2Escutem o estalo dos chicotes
e o barulho das rodas!
Aí vêm os cavalos galopando,
os carros de guerra vêm correndo!
3Os cavaleiros atacam
com espadas brilhantes e lanças reluzentes.
Mortos por toda parte,
milhares de cadáveres;
os soldados tropeçam nos corpos dos mortos.
4Nínive, a prostituta, está sendo castigada!
Bela e encantadora,
com as suas feitiçarias ela conquistava os povos
e os prendia com a sua prostituição.
5O Senhor Todo-Poderoso diz:
“Nínive, eu estou contra você.
Vou tirar o seu vestido e deixá-la nua
para que todos a vejam assim,
para que vejam a sua desgraça.
6Vou tratá-la com desprezo
e cobri-la de sujeira;
todos olharão para você horrorizados.
7Todos os que a virem fugirão, dizendo:
‘Nínive está arrasada!’
Quem terá pena de você?
Onde vou achar quem a console?”
8Nínive, será que você é melhor do que Tebas, a capital do Egito? Ela também era protegida por um rio: o rio Nilo era como um muro que a defendia. 9Tebas dominava o Egito e a Etiópia; ela era a cidade mais poderosa do mundo, e o país da Líbia era o seu aliado. 10Mesmo assim, o povo de Tebas foi feito prisioneiro; eles foram levados para fora do seu país, as crianças foram esmagadas nas esquinas das ruas, e os inimigos tiraram sorte para ver quem ficava com as pessoas mais importantes e depois as levaram embora presas com correntes.

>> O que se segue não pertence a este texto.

-- pv_equiv track=rewrite | github.com/YUJBAI/DataStoragePlanning | webapp/website/__init__.py | data_correction
-- ===== SOURCE A (Python) =====
-- def data_correction(data):
--     """
--     A function to correct the data formatting.
--
--     PARAMETERS
--     ----------
--         data : List
--             List of List of data generation after additional storage.
--
--     RETURNS
--     -------
--         tmp : List
--             List of List of corrected data.
--
--     Creator : Gilbert Putra, harlimgilbert@gmail.com
--     """
--     for i in range(1, len(data)):
--         prev_row = data[i - 1]
--         curr_row = data[i]
--
--         if prev_row[1] != '' and curr_row[1] != prev_row[1] + curr_row[2]:
--             curr_row[1] = prev_row[1] + curr_row[2]
--
--     tmp = [[data[0][0], data[0][1]]]
--     for i in range(1, len(data)):
--         prev_row = data[i - 1]
--         curr_row = data[i]
--
--         if curr_row[3] == 'a':
--             tmp.append([curr_row[0], prev_row[1]])
--             tmp.append([curr_row[0], curr_row[1]])
--         elif curr_row[3] == 'o':
--             tmp.append([curr_row[0], curr_row[1]])
--
--     return tmp
-- ===== SOURCE B (Python) =====
-- def data_correction(data):
--     # Single pass, no mutation of `data` (A corrects data in place; only the
--     # return value is claimed equivalent).  The corrected column-1 value is
--     # carried along as `prev1` instead of being written back into the rows.
--     first = data[0]
--     tmp = [[first[0], first[1]]]
--     prev1 = first[1]
--     for row in data[1:]:
--         cur1 = row[1] if prev1 == '' else prev1 + row[2]
--         if row[3] == 'a':
--             tmp.append([row[0], prev1])
--             tmp.append([row[0], cur1])
--         elif row[3] == 'o':
--             tmp.append([row[0], cur1])
--         prev1 = cur1
--     return tmp
-- ===== Notes on version B (the rewrite author's own statement) =====
-- stated objective: simpler
-- what changed: B replaces A's two index loops and in-place correction of data with a single non-mutating pass that threads the corrected column-1 value through an accumulator variable; only the return value is equivalent (A mutates its argument, B does not).
import Mathlib
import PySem

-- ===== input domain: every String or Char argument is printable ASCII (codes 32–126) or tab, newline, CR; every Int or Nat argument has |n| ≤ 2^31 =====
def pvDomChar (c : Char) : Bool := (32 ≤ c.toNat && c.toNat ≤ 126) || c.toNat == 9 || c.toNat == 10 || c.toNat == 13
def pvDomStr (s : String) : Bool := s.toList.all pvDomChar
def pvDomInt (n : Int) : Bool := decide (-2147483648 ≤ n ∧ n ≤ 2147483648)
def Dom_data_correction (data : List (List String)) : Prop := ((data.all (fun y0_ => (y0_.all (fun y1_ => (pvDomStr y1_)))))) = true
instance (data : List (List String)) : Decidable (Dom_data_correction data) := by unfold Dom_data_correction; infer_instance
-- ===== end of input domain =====

-- B is a single non-mutating pass that threads the corrected column-1 value
-- through an accumulator, instead of A's two index loops with in-place
-- correction of `data`; only the RETURN value is claimed equivalent (A
-- mutates its argument, B does not).

-- ===== PORT A =====
-- First loop of A: data[i] is corrected in place from data[i-1].
-- Hand port of the index loop `for i in range(1, len(data))`: foldl over
-- List.range' 1 (len-1); row accesses are in range under Pre_, getD is exact there.
def pyStep1 (d : List (List String)) (i : Nat) : List (List String) :=
  let prev := d.getD (i - 1) []
  let curr := d.getD i []
  if prev.getD 1 "" ≠ "" ∧ curr.getD 1 "" ≠ prev.getD 1 "" ++ curr.getD 2 "" then
    d.set i (curr.set 1 (prev.getD 1 "" ++ curr.getD 2 ""))
  else d

-- Second loop of A: emit rows from the corrected data.
def pyStep2 (d : List (List String)) (tmp : List (List String)) (i : Nat) : List (List String) :=
  let prev := d.getD (i - 1) []
  let curr := d.getD i []
  if curr.getD 3 "" = "a" then
    tmp ++ [[curr.getD 0 "", prev.getD 1 ""], [curr.getD 0 "", curr.getD 1 ""]]
  else if curr.getD 3 "" = "o" then
    tmp ++ [[curr.getD 0 "", curr.getD 1 ""]]
  else tmp

def data_correction (data : List (List String)) : List (List String) :=
  let d := (List.range' 1 (data.length - 1)).foldl pyStep1 data
  let tmp := [[(d.getD 0 []).getD 0 "", (d.getD 0 []).getD 1 ""]]
  (List.range' 1 (d.length - 1)).foldl (pyStep2 d) tmp

-- ===== PORT B =====
def emitB (prev1 : String) : List (List String) → List (List String)
  | [] => []
  | r :: rs =>
    let cur1 := if prev1 = "" then r.getD 1 "" else prev1 ++ r.getD 2 ""
    (if r.getD 3 "" = "a" then [[r.getD 0 "", prev1], [r.getD 0 "", cur1]]
     else if r.getD 3 "" = "o" then [[r.getD 0 "", cur1]]
     else []) ++ emitB cur1 rs

def data_correction_alt (data : List (List String)) : List (List String) :=
  match data with
  | [] => []  -- Source B raises here (data[0]); outside Pre_
  | first :: rest => [first.getD 0 "", first.getD 1 ""] :: emitB (first.getD 1 "") rest

-- ===== PRECONDITION & SPEC =====
-- A raises IndexError on empty data, on a first row shorter than 2, or on a
-- later row shorter than 4 (row[3] is always read); Pre_ excludes exactly those.
def Pre_data_correction (data : List (List String)) : Prop :=
  data ≠ [] ∧ 2 ≤ (data.headD []).length ∧ ∀ r ∈ data.tail, 4 ≤ r.length
instance (data : List (List String)) : Decidable (Pre_data_correction data) := by
  unfold Pre_data_correction; infer_instance
def pvWitness_data_correction : List (List String) :=
  [["t0", "s"], ["t1", "x", "y", "a"], ["t2", "", "z", "o"]]
def Spec_data_correction (data : List (List String)) (out : List (List String)) : Prop := out = data_correction_alt data
instance (data : List (List String)) (out : List (List String)) : Decidable (Spec_data_correction data out) := by unfold Spec_data_correction; infer_instance

-- ===== CLAIM (what is proved, stated in full; the proofs are below) =====
def Claim_equal_data_correction : Prop := ∀ (data : List (List String)), Dom_data_correction data → Pre_data_correction data → Spec_data_correction data (data_correction data)

-- ===== LEMMAS AND PROOFS =====

-- reference form of A's first loop: corrected rows, threading the previous row
def fixRows (prev : List String) : List (List String) → List (List String)
  | [] => []
  | r :: rs =>
    let r' := if prev.getD 1 "" ≠ "" ∧ r.getD 1 "" ≠ prev.getD 1 "" ++ r.getD 2 "" then
                r.set 1 (prev.getD 1 "" ++ r.getD 2 "")
              else r
    r' :: fixRows r' rs

-- reference form of A's second loop
def emitRows (prev : List String) : List (List String) → List (List String)
  | [] => []
  | r :: rs =>
    (if r.getD 3 "" = "a" then [[r.getD 0 "", prev.getD 1 ""], [r.getD 0 "", r.getD 1 ""]]
     else if r.getD 3 "" = "o" then [[r.getD 0 "", r.getD 1 ""]]
     else []) ++ emitRows r rs

lemma getD_mid (pre : List (List String)) (x : List String) (rest : List (List String)) :
    (pre ++ x :: rest).getD pre.length [] = x := by
  induction pre with
  | nil => simp
  | cons a t ih => simp

lemma getD_mid1 (pre : List (List String)) (x y : List String) (rest : List (List String)) :
    (pre ++ x :: y :: rest).getD (pre.length + 1) [] = y := by
  induction pre with
  | nil => simp
  | cons a t ih => simp

lemma set_mid1 (pre : List (List String)) (x y v : List String) (rest : List (List String)) :
    (pre ++ x :: y :: rest).set (pre.length + 1) v = pre ++ x :: v :: rest := by
  induction pre with
  | nil => simp
  | cons a t ih => simp [ih]

lemma loop1_eq : ∀ (rest pre : List (List String)) (prev : List String),
    (List.range' (pre.length + 1) rest.length).foldl pyStep1 (pre ++ prev :: rest)
      = pre ++ prev :: fixRows prev rest := by
  intro rest
  induction rest with
  | nil => intro pre prev; simp [fixRows]
  | cons r rs ih =>
    intro pre prev
    rw [List.length_cons, List.range'_succ, List.foldl_cons]
    set r' := if prev.getD 1 "" ≠ "" ∧ r.getD 1 "" ≠ prev.getD 1 "" ++ r.getD 2 "" then
        r.set 1 (prev.getD 1 "" ++ r.getD 2 "") else r with hr'
    have hstep : pyStep1 (pre ++ prev :: r :: rs) (pre.length + 1) = pre ++ prev :: r' :: rs := by
      unfold pyStep1
      simp only [Nat.add_sub_cancel, getD_mid, getD_mid1, set_mid1]
      rw [hr']
      split <;> rfl
    have hfix : fixRows prev (r :: rs) = r' :: fixRows r' rs := by rw [hr']; simp [fixRows]
    rw [hstep, hfix]
    have h1 : pre ++ prev :: r' :: rs = (pre ++ [prev]) ++ r' :: rs := by simp
    have h2 : pre.length + 1 + 1 = (pre ++ [prev]).length + 1 := by simp
    rw [h1, h2, ih (pre ++ [prev]) r']
    simp

lemma loop2_eq : ∀ (rest pre : List (List String)) (prev : List String) (acc : List (List String)),
    (List.range' (pre.length + 1) rest.length).foldl (pyStep2 (pre ++ prev :: rest)) acc
      = acc ++ emitRows prev rest := by
  intro rest
  induction rest with
  | nil => intro pre prev acc; simp [emitRows]
  | cons r rs ih =>
    intro pre prev acc
    rw [List.length_cons, List.range'_succ, List.foldl_cons]
    have hd : pre ++ prev :: r :: rs = (pre ++ [prev]) ++ r :: rs := by simp
    have hstep : pyStep2 (pre ++ prev :: r :: rs) acc (pre.length + 1)
        = acc ++ (if r.getD 3 "" = "a" then [[r.getD 0 "", prev.getD 1 ""], [r.getD 0 "", r.getD 1 ""]]
           else if r.getD 3 "" = "o" then [[r.getD 0 "", r.getD 1 ""]] else []) := by
      unfold pyStep2
      simp only [Nat.add_sub_cancel, getD_mid, getD_mid1]
      split
      · rfl
      · split <;> simp
    rw [hstep]
    have h2 : pre.length + 1 + 1 = (pre ++ [prev]).length + 1 := by simp
    rw [hd, h2, ih (pre ++ [prev]) r]
    simp [emitRows]

lemma getD1_set1 (r : List String) (v : String) (h : 2 ≤ r.length) :
    (r.set 1 v).getD 1 "" = v := by
  match r with
  | a :: b :: t => simp

lemma getD0_set1 (r : List String) (v : String) : (r.set 1 v).getD 0 "" = r.getD 0 "" := by
  match r with
  | [] => simp
  | a :: t => simp

lemma getD3_set1 (r : List String) (v : String) : (r.set 1 v).getD 3 "" = r.getD 3 "" := by
  match r with
  | [] => simp
  | [a] => simp
  | a :: b :: t => simp

lemma bridge : ∀ (rs : List (List String)) (prev : List String),
    (∀ r ∈ rs, 2 ≤ r.length) →
    emitRows prev (fixRows prev rs) = emitB (prev.getD 1 "") rs := by
  intro rs
  induction rs with
  | nil => intro prev _; simp [fixRows, emitRows, emitB]
  | cons r rs ih =>
    intro prev hlen
    have hr : 2 ≤ r.length := hlen r (by simp)
    have hrs : ∀ x ∈ rs, 2 ≤ x.length := fun x hx => hlen x (by simp [hx])
    set r' := if prev.getD 1 "" ≠ "" ∧ r.getD 1 "" ≠ prev.getD 1 "" ++ r.getD 2 "" then
        r.set 1 (prev.getD 1 "" ++ r.getD 2 "") else r with hr'
    have hcur : r'.getD 1 "" = if prev.getD 1 "" = "" then r.getD 1 "" else prev.getD 1 "" ++ r.getD 2 "" := by
      rw [hr']
      by_cases h0 : prev.getD 1 "" = ""
      · rw [if_neg (fun hc => hc.1 h0), if_pos h0]
      · rw [if_neg h0]
        by_cases h1 : r.getD 1 "" = prev.getD 1 "" ++ r.getD 2 ""
        · rw [if_neg (fun hc => hc.2 h1)]; exact h1
        · rw [if_pos ⟨h0, h1⟩]; exact getD1_set1 r _ hr
    have h0' : r'.getD 0 "" = r.getD 0 "" := by
      rw [hr']; split
      · exact getD0_set1 r _
      · rfl
    have h3' : r'.getD 3 "" = r.getD 3 "" := by
      rw [hr']; split
      · exact getD3_set1 r _
      · rfl
    have hfix : fixRows prev (r :: rs) = r' :: fixRows r' rs := by rw [hr']; simp [fixRows]
    rw [hfix, emitRows, ih r' hrs, hcur, h0', h3']
    rfl

-- ===== VERDICT (by name: the statement is the Claim_ definition above) =====
theorem data_correction_spec : Claim_equal_data_correction := by
  intro data _hdom hpre
  obtain ⟨hne, _hhead, htail⟩ := hpre
  match data, hne with
  | h :: t, _ =>
    unfold Spec_data_correction data_correction data_correction_alt
    simp only [List.length_cons, Nat.add_sub_cancel]
    have hl1 : (List.range' 1 t.length).foldl pyStep1 (h :: t) = h :: fixRows h t := by
      simpa using loop1_eq t [] h
    rw [hl1]
    simp only [List.length_cons, Nat.add_sub_cancel, List.getD_cons_zero]
    have hl2 : (List.range' 1 (fixRows h t).length).foldl (pyStep2 (h :: fixRows h t))
        [[h.getD 0 "", h.getD 1 ""]] = [[h.getD 0 "", h.getD 1 ""]] ++ emitRows h (fixRows h t) := by
      simpa using loop2_eq (fixRows h t) [] h [[h.getD 0 "", h.getD 1 ""]]
    rw [hl2, bridge t h (fun r hr => le_trans (by norm_num) (htail r hr))]
    simp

11Nínive, você também vai ficar bêbada e vai andar atrapalhada, procurando fugir do inimigo. 12Todas as suas fortalezas são como figueiras cheias de figos maduros: é só sacudir a figueira, e os figos caem na boca de quem quiser comer. 13Os seus soldados são fracos como mulheres, e os portões da cidade estão abertos. O inimigo pode entrar à vontade, pois o fogo destruiu as fechaduras.
14Guardem água em reservatórios, para que não falte quando o exército inimigo cercar a cidade, e reforcem as fortalezas. Amassem barro e preparem as formas para fazer tijolos. 15Mesmo assim, vocês vão morrer no fogo ou na batalha; o inimigo acabará com vocês como os gafanhotos acabam com as colheitas.
Tornem-se tão numerosos como os gafanhotos! 16Há entre vocês mais negociantes do que estrelas no céu. Mas agora eles foram embora, como gafanhotos que batem as asas e saem voando. 17As suas autoridades e os seus funcionários são como gafanhotos que pousam nas paredes quando faz frio; mas, logo que o sol começa a brilhar, eles saem voando, e ninguém sabe para onde foram.
18O rei da Assíria e os seus governadores estão mortos, e os seus generais também morreram. O seu povo está espalhado pelas montanhas, e não há ninguém para juntá-los de novo. 19Não há remédio para as suas feridas; elas não têm cura. Todos os que ouvem falar da sua desgraça ficam alegres e batem palmas. Pois não há ninguém que tenha escapado da sua crueldade que nunca se acaba.